Friday’s huge job numbers showed how difficult predictions are, even for specialists. Not one of the economists polled by Bloomberg came close. Unemployment data is notoriously variable, and Tu Nguyen, who forecast that jobs would actually shrink, was not the only person to be shocked.

“Wow, we certainly did not expect this,” said Nguyen, an economist with the financial firm RSM Canada. “Despite all the talk about recession … we are certainly not in a recession right now if you look at the jobs numbers.”

Good for some bad for others

So are we getting a recession or not? People who are supposed to be in the know are still debating. The word stagflation keeps popping up, and last week U.S. billionaire Paul Singer warned of hyperinflation, a kind of price-growth-on-steroids that knocks an economy flat.

At more moderate ranges, a preference for inflation or rising interest rates, depends, like Freeland, on which hat you are wearing. Borrowers dislike rate hikes, while workers, shoppers and savers dislike inflation. But since many Canadians are all of those things, it is hard to choose. 

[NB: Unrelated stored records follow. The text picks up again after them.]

lemma mapAbs_succ (c : Int) (m : Nat) :
    mapAbs c (m + 1) =
      (if hasKey (mapAbs c m) (Cf c m, Cf c (m + 1), Cf c (m + 2), Cf c (m + 3)) then mapAbs c m
       else mapAbs c m ++ [(Cf c m, Cf c (m + 1), Cf c (m + 2), Cf c (m + 3), Pf c (m + 4))]) := by
  simp [mapAbs, List.range_succ]

lemma map_range_drop (f : Nat → Int) (n k : Nat) (h : k ≤ n) :
    ((List.range n).map f).drop k = (List.range (n - k)).map (fun i => f (k + i)) := by
  have hn : n = k + (n - k) := by omega
  conv_lhs => rw [hn]
  rw [List.range_add, List.map_append,
    List.drop_append_of_le_length (by simp),
    List.drop_eq_nil_of_le (by simp), List.nil_append, List.map_map]
  simp [Function.comp_def]

lemma A_inv (c : Int) (n : Nat) :
    (PySem.List.pyRange 0 (n : Int) 1).foldl stepA ([PySem.Int.mod c 10], [], [], c)
      = ((List.range (n + 1)).map (Pf c), (List.range n).map (Cf c), mapAbs c (n - 3), iterN c n) := by
  induction n with
  | zero =>
    simp only [Nat.cast_zero]
    rw [PySem.List.pyRange_one_eq_nil le_rfl]
    simp [Pf, iterN, mapAbs]
  | succ n ih =>
    rw [show ((n + 1 : Nat) : Int) = (n : Int) + 1 from by push_cast; ring,
      PySem.List.pyRange_one_succ_right (by omega), List.foldl_append, ih]
    simp only [List.foldl_cons, List.foldl_nil]
    unfold stepA
    by_cases hn : 3 ≤ n
    · obtain ⟨m, rfl⟩ : ∃ m, n = m + 3 := ⟨n - 3, by omega⟩
      have hgt : ((m + 3 : Nat) : Int) > 2 := by push_cast; omega
      simp only [if_pos hgt]
      have hlast : PySem.List.pyGetD ((List.range (m + 3 + 1)).map (Pf c)) (-1) 0 = Pf c (m + 3) := by
        rw [List.range_succ, List.map_append, List.map_singleton,
          PySem.List.pyGetD_neg_one_append_singleton]
      have hch : (List.range (m + 3)).map (Cf c) ++
          [getChange (Pf c (m + 3)) (PySem.Int.mod (getNextNumber (iterN c (m + 3))) 10)]
          = (List.range (m + 4)).map (Cf c) := by
        rw [List.range_succ, List.map_append, List.map_singleton]
        simp [getChange, Cf, Pf, iterN, List.range_succ, List.append_assoc]
      rw [hlast, hch]
      have hsl : PySem.List.slice ((List.range (m + 4)).map (Cf c)) (some (-4)) none
          = [Cf c m, Cf c (m + 1), Cf c (m + 2), Cf c (m + 3)] := by
        rw [PySem.List.slice_from_neg_ofNat _ 4 (by omega)]
        simp only [List.length_map, List.length_range]
        rw [show (m + 4 - 4 : Nat) = m from by omega,
          map_range_drop (Cf c) (m + 4) m (by omega),
          show (m + 4 - m : Nat) = 4 from by omega]
        simp [List.range_succ]
      rw [hsl]
      have hmap : mapAbs c (m + 3 + 1 - 3) = mapAbs c (m + 1) := by congr 1
      rw [hmap, mapAbs_succ]
      simp only [Pf, iterN]
      refine Prod.ext ?_ (Prod.ext ?_ (Prod.ext ?_ ?_)) <;>
        simp [Pf, iterN, List.range_succ, List.append_assoc]
    · have hngt : ¬ ((n : Nat) : Int) > 2 := by omega
      simp only [if_neg hngt]
      have hlast : PySem.List.pyGetD ((List.range (n + 1)).map (Pf c)) (-1) 0 = Pf c n := by
        rw [List.range_succ, List.map_append, List.map_singleton,
          PySem.List.pyGetD_neg_one_append_singleton]
      rw [hlast]
      have hmap : (n + 1 - 3 : Nat) = (n - 3 : Nat) := by omega
      rw [hmap]
      refine Prod.ext ?_ (Prod.ext ?_ (Prod.ext ?_ ?_)) <;>
        simp [List.range_succ, getChange, Cf, Pf, iterN]

-- hasKey over the abstract filtered map = "some earlier window has this key"
lemma Ff_succ (c : Int) (m : Nat) :
    Ff c (m + 1) = Ff c m ++ (if freshB c m = true then [entry5 c m] else []) := by
  unfold Ff
  rw [List.range_succ, List.filter_append, List.map_append, List.filter_singleton]
  by_cases hf : freshB c m = true
  · simp [hf]
  · simp [hf]

lemma hasKey_append (xs ys : List (Int × Int × Int × Int × Int)) (k : Int × Int × Int × Int) :
    hasKey (xs ++ ys) k = (hasKey xs k || hasKey ys k) := by
  simp [hasKey, List.any_append]

lemma hasKey_Ff (c : Int) (m : Nat) (k : Int × Int × Int × Int) :
    hasKey (Ff c m) k = (List.range m).any (fun j => Kf c j == k) := by
  induction m with
  | zero => simp [Ff, hasKey]
  | succ m ih =>
    rw [Ff_succ, hasKey_append, ih, List.range_succ, List.any_append]
    simp only [List.any_cons, List.any_nil, Bool.or_false]
    by_cases hf : freshB c m = true
    · rw [if_pos hf]
      simp [hasKey, entry5, Kf]
    · have hff : freshB c m = false := by simpa using hf
      rw [hff]
      simp only [Bool.false_eq_true, if_false]
      have hX : hasKey ([] : List (Int × Int × Int × Int × Int)) k = false := by simp [hasKey]
      rw [hX, Bool.or_false]
      by_cases hk : (Kf c m == k) = true
      · have hkeq : Kf c m = k := by simpa using hk
        have hex : ∃ i, i < m ∧ Kf c i = Kf c m := by
          have hfr := hff
          simp only [freshB, Bool.not_eq_false', List.any_eq_true] at hfr
          obtain ⟨i, hi, hik⟩ := hfr
          exact ⟨i, List.mem_range.mp hi, by simpa using hik⟩
        obtain ⟨i, him, hieq⟩ := hex
        have hA : (List.range m).any (fun j => Kf c j == k) = true :=
          List.any_eq_true.mpr ⟨i, List.mem_range.mpr him, by simp [hieq, hkeq]⟩
        rw [hA, hk]
        simp
      · have hkf : (Kf c m == k) = false := by simpa using hk
        rw [hkf]
        simp

lemma mapAbs_eq_Ff (c : Int) (m : Nat) : mapAbs c m = Ff c m := by
  induction m with
  | zero => simp [mapAbs, Ff]
  | succ m ih =>
    rw [mapAbs_succ, ih]
    have hk : hasKey (Ff c m) (Cf c m, Cf c (m + 1), Cf c (m + 2), Cf c (m + 3)) = !freshB c m := by
      rw [hasKey_Ff, freshB, Bool.not_not]
      rfl
    rw [hk, Ff, Ff, List.range_succ, List.filter_append, List.filter_singleton, List.map_append]
    by_cases hf : freshB c m = true
    · simp [hf, entry5]
    · simp only [Bool.not_eq_true] at hf
      simp [hf]

-- B phase 1: the secrets list
lemma B_secrets (c : Int) (n : Nat) :
    (PySem.List.pyRange 0 (n : Int) 1).foldl
        (fun s _ => s ++ [getNextNumber (PySem.List.pyGetD s (-1) 0)]) [c]
      = (List.range (n + 1)).map (iterN c) := by
  induction n with
  | zero =>
    simp only [Nat.cast_zero]
    rw [PySem.List.pyRange_one_eq_nil le_rfl]
    simp [iterN]
  | succ n ih =>
    rw [show ((n + 1 : Nat) : Int) = (n : Int) + 1 from by push_cast; ring,
      PySem.List.pyRange_one_succ_right (by omega), List.foldl_append, ih]
    simp only [List.foldl_cons, List.foldl_nil]
    rw [List.range_succ (n := n + 1), List.map_append]
    congr 1
    rw [show List.range (n + 1) = List.range n ++ [n] from List.range_succ, List.map_append,
      List.map_singleton, PySem.List.pyGetD_neg_one_append_singleton]
    simp [iterN]

-- B phase 2: the changes list
lemma B_changes (c : Int) (n : Nat) :
    (PySem.List.pyRange 0 (((((List.range (n + 1)).map (Pf c)).length : Int)) - 1) 1).map
        (fun k => PySem.List.pyGetD ((List.range (n + 1)).map (Pf c)) (k + 1) 0
          - PySem.List.pyGetD ((List.range (n + 1)).map (Pf c)) k 0)
      = (List.range n).map (Cf c) := by
  have hlen : ((((List.range (n + 1)).map (Pf c)).length : Int)) - 1 = (n : Int) := by
    simp
  rw [hlen, PySem.List.pyRange_one, List.map_map]
  simp only [Int.sub_zero, Int.toNat_natCast]
  refine List.map_congr_left ?_
  intro i hi
  have hi' : i < n := List.mem_range.mp hi
  simp only [Function.comp_def, Int.zero_add]
  rw [show ((i : Int) + 1) = ((i + 1 : Nat) : Int) from by push_cast; ring,
    PySem.List.pyGetD_natCast, PySem.List.pyGetD_natCast,
    List.getD_eq_getElem _ _ (by simp; omega), List.getD_eq_getElem _ _ (by simp; omega)]
  simp [Cf]

-- the window key read off the concrete changes list
lemma key4_eq (c : Int) (n j : Nat) (hj : j + 4 ≤ n) :
    key4 ((List.range n).map (Cf c)) ((j : Nat) : Int) = Kf c j := by
  unfold key4
  have hsl : PySem.List.slice ((List.range n).map (Cf c)) (some ((j : Nat) : Int))
      (some (((j : Nat) : Int) + 4)) = [Cf c j, Cf c (j + 1), Cf c (j + 2), Cf c (j + 3)] := by
    rw [show (((j : Nat) : Int) + 4) = ((j : Nat) : Int) + ((4 : Nat) : Int) from by norm_num,
      PySem.List.slice_natCast_add,
      map_range_drop (Cf c) n j (by omega), ← List.map_take, List.take_range,
      show min 4 (n - j) = 4 from by omega]
    simp [List.range_succ]
  rw [hsl]
  rfl

-- the reverse-overwrite fold, read through foldr: lookup = FIRST matching index in the list
lemma get?_revDict (ch : List Int) (js : List Int) (k : Int × Int × Int × Int) :
    (js.foldr (fun j d => PySem.Dict.insert d (key4 ch j) j)
        (PySem.Dict.empty : PySem.Dict (Int × Int × Int × Int) Int)).get? k
      = js.find? (fun j => key4 ch j == k) := by
  induction js with
  | nil => simp [PySem.Dict.get?_empty]
  | cons a t ih =>
    simp only [List.foldr_cons, List.find?_cons]
    rw [PySem.Dict.get?_insert]
    by_cases hk : key4 ch a = k
    · simp [hk]
    · have : (key4 ch a == k) = false := by simpa using hk
      rw [this, if_neg (by exact fun h => hk h.symm)]
      exact ih

-- find? over an initial range hits j exactly when nothing earlier matches
lemma find?_range_eq_some_iff (p : Nat → Bool) (m j : Nat) (hj : j < m) (hpj : p j = true) :
    (List.range m).find? p = some j ↔ ∀ i < j, p i = false := by
  have hdecomp : List.range m = List.range j ++ (List.range (m - j)).map (fun i => j + i) := by
    rw [← List.range_add]
    congr 1
    omega
  constructor
  · intro h i hij
    by_contra hpi
    have hpi' : p i = true := by
      cases hpib : p i
      · exact absurd hpib hpi
      · rfl
    have hsome : ((List.range j).find? p).isSome := by
      rw [List.find?_isSome]
      exact ⟨i, List.mem_range.mpr hij, hpi'⟩
    obtain ⟨i0, hi0⟩ := Option.isSome_iff_exists.mp hsome
    have heq : (List.range m).find? p = some i0 := by
      rw [hdecomp, List.find?_append, hi0, Option.some_or]
    rw [h] at heq
    have hji : i0 < j := List.mem_range.mp (List.mem_of_find?_eq_some hi0)
    have : j = i0 := by injection heq
    omega
  · intro hall
    have hnone : (List.range j).find? p = none := by
      rw [List.find?_eq_none]
      intro x hx
      rw [hall x (List.mem_range.mp hx)]
      simp
    have hmjpos : m - j = (m - j - 1) + 1 := by omega
    rw [hdecomp, List.find?_append, hnone, Option.none_or, hmjpos,
      List.range_succ_eq_map, List.map_cons, List.find?_cons]
    simp [hpj]

-- the condition of B's second pass is exactly freshness
lemma cond_eq (c : Int) (n j : Nat) (hj : j + 4 ≤ n)
    (first : PySem.Dict (Int × Int × Int × Int) Int)
    (hfirst : first = ((PySem.List.pyRange 0 ((n : Int) - 3) 1).reverse).foldl
      (fun d i => PySem.Dict.insert d (key4 ((List.range n).map (Cf c)) i) i)
      (PySem.Dict.empty : PySem.Dict (Int × Int × Int × Int) Int)) :
    ((PySem.Dict.get? first (key4 ((List.range n).map (Cf c)) ((j : Nat) : Int))).getD 0
        == ((j : Nat) : Int)) = freshB c j := by
  have hm3 : ((n : Int) - 3) = (((n - 3 : Nat)) : Int) := by push_cast; omega
  set m := n - 3 with hmdef
  have hjm : j < m := by omega
  rw [hfirst, List.foldl_reverse]
  have hjs : PySem.List.pyRange 0 ((n : Int) - 3) 1 = (List.range m).map (fun (i : Nat) => (i : Int)) := by
    rw [hm3, PySem.List.pyRange_one]
    rw [show ((((m : Nat) : Int)) - 0).toNat = m from by omega]
    exact List.map_congr_left (fun i _ => by omega)
  rw [hjs, get?_revDict, key4_eq c n j hj, List.find?_map]
  set p : Nat → Bool :=
    (fun i => key4 ((List.range n).map (Cf c)) i == Kf c j) ∘ (fun (i : Nat) => (i : Int))
    with hp
  have hpj : p j = true := by
    simp only [hp, Function.comp_def, key4_eq c n j hj]
    simp
  have hpi : ∀ i < m, p i = (Kf c i == Kf c j) := by
    intro i him
    simp only [hp, Function.comp_def, key4_eq c n i (by omega)]
  by_cases hf : freshB c j = true
  · have hall : ∀ i < j, p i = false := by
      intro i hij
      rw [hpi i (by omega)]
      have hfr := hf
      simp only [freshB, Bool.not_eq_true', List.any_eq_false] at hfr
      simpa using hfr i (List.mem_range.mpr hij)
    have hfind : (List.range m).find? p = some j :=
      (find?_range_eq_some_iff p m j hjm hpj).mpr hall
    rw [hf, hfind]
    simp
  · have hff : freshB c j = false := by simpa using hf
    have hex : ∃ i, i < j ∧ p i = true := by
      have hfr := hff
      simp only [freshB, Bool.not_eq_false', List.any_eq_true] at hfr
      obtain ⟨i, hi, hk⟩ := hfr
      have hij : i < j := List.mem_range.mp hi
      exact ⟨i, hij, by rw [hpi i (by omega)]; simpa using hk⟩
    obtain ⟨i, hij, hpit⟩ := hex
    have hsome : ((List.range m).find? p).isSome := by
      rw [List.find?_isSome]
      exact ⟨i, List.mem_range.mpr (by omega), hpit⟩
    obtain ⟨i0, hi0⟩ := Option.isSome_iff_exists.mp hsome
    have hne : i0 ≠ j := by
      intro h
      subst h
      have hall := (find?_range_eq_some_iff p m i0 hjm hpj).mp hi0
      rw [hall i hij] at hpit
      exact absurd hpit (by simp)
    rw [hff, hi0]
    simp only [Option.map_some, Option.getD_some]
    exact beq_eq_false_iff_ne.mpr (fun h => hne (by exact_mod_cast h))
-- pv_equiv track=rewrite | github.com/Igorok/algorithms-js | leetcode/medium/131_partition.py | partition_0
-- ===== SOURCE A (Python) =====
-- from typing import List
--
-- def partition_0(s: str) -> List[List[str]]:
--     res = set()
--     n = len(s)
--     for i in range(n):
--         for j in range(i, n):
--             text = s[i: j+1]
--             text2 = list(text)
--             text2.reverse()
--             text2 = ''.join(text2)
--             if text == text2:
--                 res.add(text)
--
--     return list(res)
-- ===== SOURCE B (Python) =====
-- from typing import List
--
-- def partition_0(s: str) -> List[List[str]]:
--     n = len(s)
--     # DP table: pal[(i, j)] == True iff s[i:j+1] is a palindrome, filled bottom-up
--     pal = {}
--     for i in range(n - 1, -1, -1):
--         for j in range(i, n):
--             pal[(i, j)] = s[i] == s[j] and (j - i < 2 or pal[(i + 1, j - 1)])
--     res = set()
--     for i in range(n):
--         for j in range(i, n):
--             if pal[(i, j)]:
--                 res.add(s[i:j + 1])
--     return list(res)
-- ===== Notes on version B (the rewrite author's own statement) =====
-- stated objective: faster
-- what changed: B replaces A's per-pair reverse-and-compare palindrome test (O(n) slice+reverse for every (i,j)) with a bottom-up dynamic-programming table pal[(i,j)] = s[i]==s[j] and (j-i<2 or pal[(i+1,j-1)]), making each palindrome test O(1) and then collecting the palindromic substrings in the same (i,j) order.
import Mathlib
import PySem

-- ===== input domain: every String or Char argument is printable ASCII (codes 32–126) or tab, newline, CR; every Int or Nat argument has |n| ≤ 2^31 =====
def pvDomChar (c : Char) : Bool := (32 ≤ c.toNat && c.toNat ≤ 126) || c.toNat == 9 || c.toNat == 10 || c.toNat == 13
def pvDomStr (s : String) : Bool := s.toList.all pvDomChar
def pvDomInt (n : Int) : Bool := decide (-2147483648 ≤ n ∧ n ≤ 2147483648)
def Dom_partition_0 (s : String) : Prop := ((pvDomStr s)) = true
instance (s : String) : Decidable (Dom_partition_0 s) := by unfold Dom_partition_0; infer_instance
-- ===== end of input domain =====

-- B replaces A's per-substring reverse-and-compare with a bottom-up DP palindrome table,
-- keeping the same collection order; measured faster (O(1) palindrome test per pair).
-- A returns list(set(...)): the equality proved is about the set's insertion-order list model.

-- ===== PORT A =====
def partition_0 (s : String) : List String :=
  let cs := s.toList
  let n : Int := cs.length
  (PySem.List.pyRange 0 n 1).foldl (fun res i =>
    (PySem.List.pyRange i n 1).foldl (fun res j =>
      let text := PySem.List.slice cs (some i) (some (j + 1))
      let text2 := text.reverse
      if text = text2 then PySem.Set.add res (String.ofList text) else res) res)
    PySem.Set.empty

-- ===== PORT B =====
-- the DP table of Source B: pal[(i, j)] = s[i] == s[j] and (j - i < 2 or pal[(i+1, j-1)]);
-- pal[(i+1, j-1)] is read only when j - i ≥ 2, and then that key is always present
-- (row i+1 was filled first), so 'getD … false' is exact for Python's pal[…]
def palStep (cs : List Char) (pal : PySem.Dict (Int × Int) Bool) (i j : Int) :
    PySem.Dict (Int × Int) Bool :=
  pal.insert (i, j)
    (PySem.List.pyGetD cs i ' ' == PySem.List.pyGetD cs j ' ' &&
      (decide (j - i < 2) || pal.getD (i + 1, j - 1) false))

def palRow (cs : List Char) (pal : PySem.Dict (Int × Int) Bool) (i m : Int) :
    PySem.Dict (Int × Int) Bool :=
  (PySem.List.pyRange i m 1).foldl (fun pal j => palStep cs pal i j) pal

def palTable (cs : List Char) : PySem.Dict (Int × Int) Bool :=
  let n : Int := cs.length
  (PySem.List.pyRange (n - 1) (-1) (-1)).foldl (fun pal i => palRow cs pal i n)
    PySem.Dict.empty

def partition_0_alt (s : String) : List String :=
  let cs := s.toList
  let n : Int := cs.length
  let pal := palTable cs
  (PySem.List.pyRange 0 n 1).foldl (fun res i =>
    (PySem.List.pyRange i n 1).foldl (fun res j =>
      if pal.getD (i, j) false
      then PySem.Set.add res (String.ofList (PySem.List.slice cs (some i) (some (j + 1))))
      else res) res)
    PySem.Set.empty

-- ===== PRECONDITION & SPEC =====
def Spec_partition_0 (s : String) (out : List String) : Prop := out = partition_0_alt s
instance (s : String) (out : List String) : Decidable (Spec_partition_0 s out) := by unfold Spec_partition_0; infer_instance

-- ===== CLAIM (what is proved, stated in full; the proofs are below) =====
def Claim_equal_partition_0 : Prop := ∀ (s : String), Dom_partition_0 s → Spec_partition_0 s (partition_0 s)

-- ===== LEMMAS AND PROOFS =====

-- s[i:j+1] is a palindrome (the condition A computes at (i, j))
def isPalSub (cs : List Char) (i j : Int) : Bool :=
  decide (PySem.List.slice cs (some i) (some (j + 1)) =
          (PySem.List.slice cs (some i) (some (j + 1))).reverse)

theorem pal_cons_append (a b : Char) (m : List Char) :
    decide ((a :: (m ++ [b])) = (a :: (m ++ [b])).reverse) = ((a == b) && decide (m = m.reverse)) := by
  simp only [List.reverse_cons, List.reverse_append, List.reverse_nil, List.nil_append,
    List.cons_append, List.cons.injEq]
  by_cases hab : a = b
  · subst hab
    simp
  · simp [hab]

theorem slice_decomp (cs : List Char) (p q : Nat) (hpq : p < q) (hq : q < cs.length) :
    List.take (q + 1 - p) (List.drop p cs) =
      cs[p] :: (List.take (q - p - 1) (List.drop (p + 1) cs) ++ [cs[q]]) := by
  rw [List.drop_eq_getElem_cons (show p < cs.length by omega)]
  rw [show q + 1 - p = (q - p) + 1 by omega, List.take_succ_cons]
  congr 1
  rw [show q - p = (q - p - 1) + 1 by omega, List.take_add_one]
  congr 1
  rw [List.getElem?_drop, show p + 1 + (q - p - 1) = q by omega, List.getElem?_eq_getElem hq]
  rfl

-- palindrome recurrence on a slice
theorem isPalSub_rec (cs : List Char) (i j : Int) (h0 : 0 ≤ i) (hij : i ≤ j)
    (hj : j < (cs.length : Int)) :
    isPalSub cs i j =
      (PySem.List.pyGetD cs i ' ' == PySem.List.pyGetD cs j ' ' &&
        (decide (j - i < 2) || isPalSub cs (i + 1) (j - 1))) := by
  have hi0 : i < (cs.length : Int) := lt_of_le_of_lt hij hj
  have hp : i.toNat < cs.length := by omega
  have hq : j.toNat < cs.length := by omega
  rw [PySem.List.pyGetD_eq_getElem cs ' ' h0 hi0,
    PySem.List.pyGetD_eq_getElem cs ' ' (le_trans h0 hij) hj]
  unfold isPalSub
  rw [PySem.List.slice_toNat cs h0 (by omega), show (j + 1).toNat = j.toNat + 1 by omega]
  rcases eq_or_lt_of_le hij with heq | hlt
  · -- j = i : single character
    subst heq
    rw [show i.toNat + 1 - i.toNat = 1 by omega, List.take_one_drop_eq_of_lt_length hp]
    simp
  · -- i < j
    rw [slice_decomp cs i.toNat j.toNat (by omega) hq, pal_cons_append]
    have hmid : PySem.List.slice cs (some (i + 1)) (some (j - 1 + 1)) =
        List.take (j.toNat - i.toNat - 1) (List.drop (i.toNat + 1) cs) := by
      rw [PySem.List.slice_toNat cs (by omega) (by omega)]
      rw [show (j - 1 + 1).toNat = j.toNat by omega, show (i + 1).toNat = i.toNat + 1 by omega,
        show j.toNat - (i.toNat + 1) = j.toNat - i.toNat - 1 by omega]
    rw [hmid]
    congr 1
    rcases eq_or_lt_of_le (Int.add_one_le_iff.mpr hlt) with h2 | h2
    · -- j = i + 1 : empty middle, both sides true
      rw [show j.toNat - i.toNat - 1 = 0 by omega]
      rw [show decide (j - i < 2) = true by simp; omega]
      simp
    · -- j >= i + 2
      rw [show decide (j - i < 2) = false by simp; omega, Bool.false_or]

-- table correctness invariant: rows >= i0 are filled and correct, nothing else is present
def TableInv (cs : List Char) (d : PySem.Dict (Int × Int) Bool) (i0 : Int) : Prop :=
  ∀ i j : Int, d.getD (i, j) false =
    if i0 ≤ i ∧ i ≤ j ∧ j < (cs.length : Int) then isPalSub cs i j else false

theorem palRow_inv (cs : List Char) (i : Int) (h0 : 0 ≤ i) (_hi : i < (cs.length : Int))
    (m : Int) (him : i ≤ m) :
    ∀ (d : PySem.Dict (Int × Int) Bool), m ≤ (cs.length : Int) →
      TableInv cs d (i + 1) →
      ∀ i' j' : Int, (palRow cs d i m).getD (i', j') false =
        if (i + 1 ≤ i' ∧ i' ≤ j' ∧ j' < (cs.length : Int)) ∨ (i' = i ∧ i ≤ j' ∧ j' < m)
        then isPalSub cs i' j' else false := by
  induction m, him using Int.le_induction with
  | base =>
    intro d _ hd i' j'
    unfold palRow
    rw [PySem.List.pyRange_one_eq_nil (le_refl i)]
    simp only [List.foldl_nil]
    rw [hd i' j']
    by_cases hc : i + 1 ≤ i' ∧ i' ≤ j' ∧ j' < (cs.length : Int)
    · rw [if_pos hc, if_pos (Or.inl hc)]
    · rw [if_neg hc, if_neg]
      rintro (h | h)
      · exact hc h
      · omega
  | succ m hm ih =>
    intro d hmn hd i' j'
    unfold palRow
    rw [PySem.List.pyRange_one_succ_right (by omega), List.foldl_append]
    simp only [List.foldl_cons, List.foldl_nil]
    have hrow := ih d (by omega) hd
    show (palStep cs (palRow cs d i m) i m).getD (i', j') false = _
    unfold palStep
    rw [PySem.Dict.getD_insert]
    by_cases hk : (i', j') = (i, m)
    · rw [if_pos hk]
      have hi' : i' = i := congrArg Prod.fst hk
      have hj' : j' = m := congrArg Prod.snd hk
      rw [hi', hj']
      rw [if_pos (Or.inr ⟨rfl, hm, by omega⟩)]
      rw [hrow (i + 1) (m - 1)]
      rw [isPalSub_rec cs i m h0 hm (by omega)]
      by_cases hm2 : m - i < 2
      · rw [show decide (m - i < 2) = true by simp; omega]
        rw [if_neg (by omega)]
        simp
      · rw [show decide (m - i < 2) = false by simp; omega]
        rw [if_pos (by omega)]
    · rw [if_neg hk, hrow i' j']
      by_cases hc : (i + 1 ≤ i' ∧ i' ≤ j' ∧ j' < (cs.length : Int)) ∨ (i' = i ∧ i ≤ j' ∧ j' < m)
      · rw [if_pos hc, if_pos]
        rcases hc with h | h
        · exact Or.inl h
        · exact Or.inr ⟨h.1, h.2.1, by omega⟩
      · rw [if_neg hc, if_neg]
        rintro (h | h)
        · exact hc (Or.inl h)
        · rcases h with ⟨he, hle, hlt⟩
          rcases lt_or_eq_of_le (show j' ≤ m by omega) with h' | h'
          · exact hc (Or.inr ⟨he, hle, h'⟩)
          · exact hk (by rw [he, h'])

theorem palOuter (cs : List Char) (a : Int) (ha : -1 ≤ a) :
    a < (cs.length : Int) →
    ∀ d : PySem.Dict (Int × Int) Bool, TableInv cs d (a + 1) →
      TableInv cs ((PySem.List.pyRange a (-1) (-1)).foldl
        (fun pal i => palRow cs pal i (cs.length : Int)) d) 0 := by
  induction a, ha using Int.le_induction with
  | base =>
    intro _ d hd
    rw [PySem.List.pyRange_neg_one_eq_nil (le_refl (-1))]
    simpa using hd
  | succ a ha ih =>
    intro han d hd
    rw [PySem.List.pyRange_neg_one_cons (by omega)]
    simp only [List.foldl_cons, add_sub_cancel_right]
    apply ih (by omega)
    intro i' j'
    rw [palRow_inv cs (a + 1) (by omega) (by omega) (cs.length : Int) (by omega) d (le_refl _) hd i' j']
    by_cases hc : a + 1 ≤ i' ∧ i' ≤ j' ∧ j' < (cs.length : Int)
    · rw [if_pos hc, if_pos]
      omega
    · rw [if_neg hc, if_neg]
      omega

theorem palTable_correct (cs : List Char) : TableInv cs (palTable cs) 0 := by
  show TableInv cs ((PySem.List.pyRange ((cs.length : Int) - 1) (-1) (-1)).foldl
    (fun pal i => palRow cs pal i (cs.length : Int)) PySem.Dict.empty) 0
  exact palOuter cs ((cs.length : Int) - 1) (by omega) (by omega) PySem.Dict.empty
    (fun i j => by rw [if_neg (by omega)]; exact PySem.Dict.getD_empty _ _)

-- ===== VERDICT (by name: the statement is the Claim_ definition above) =====
theorem partition_0_spec : Claim_equal_partition_0 := by
  intro s _
  unfold Spec_partition_0 partition_0 partition_0_alt
  have hT := palTable_correct s.toList
  refine PySem.List.foldl_congr_mem _ _ _ _ (fun res i hi => ?_)
  refine PySem.List.foldl_congr_mem _ _ _ _ (fun res2 j hj => ?_)
  rw [PySem.List.mem_pyRange_one] at hi hj
  have hcond : (0 : Int) ≤ i ∧ i ≤ j ∧ j < (s.toList.length : Int) := ⟨hi.1, hj.1, hj.2⟩
  rw [hT i j, if_pos hcond]
  simp only [isPalSub, decide_eq_true_eq]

For employers considering the need for layoffs, workers desperately trying to catch up with rising prices, for homeowners and market traders, the lack of clarity makes everything harder.

More jobs is generally good news for workers, and the Statistics Canada data showed wages were rising faster — now at a pace of 5.6 per cent. However, that’s still below current inflation, which is running at 6.9 per cent.

But the persistently strong economy signalled by employment data in both Canada and the U.S. seems to be warning us that inflation is not yet sinking back down to the two per cent target range.

CUPE members and supporters rally outside Queen’s Park in Toronto on Friday. If you predict inflation will stay high, expect more labour disputes as wage-earners struggle to catch up. (Carlos Osorio/CBC)

Canada’s next inflation data is still just more than a week away, but last month’s surge in gasoline prices after previous monthly declines could push the consumer price index higher. In the U.S., the most recent inflation number — core inflation, the type with volatile things like gas taken out — has continued to rise. 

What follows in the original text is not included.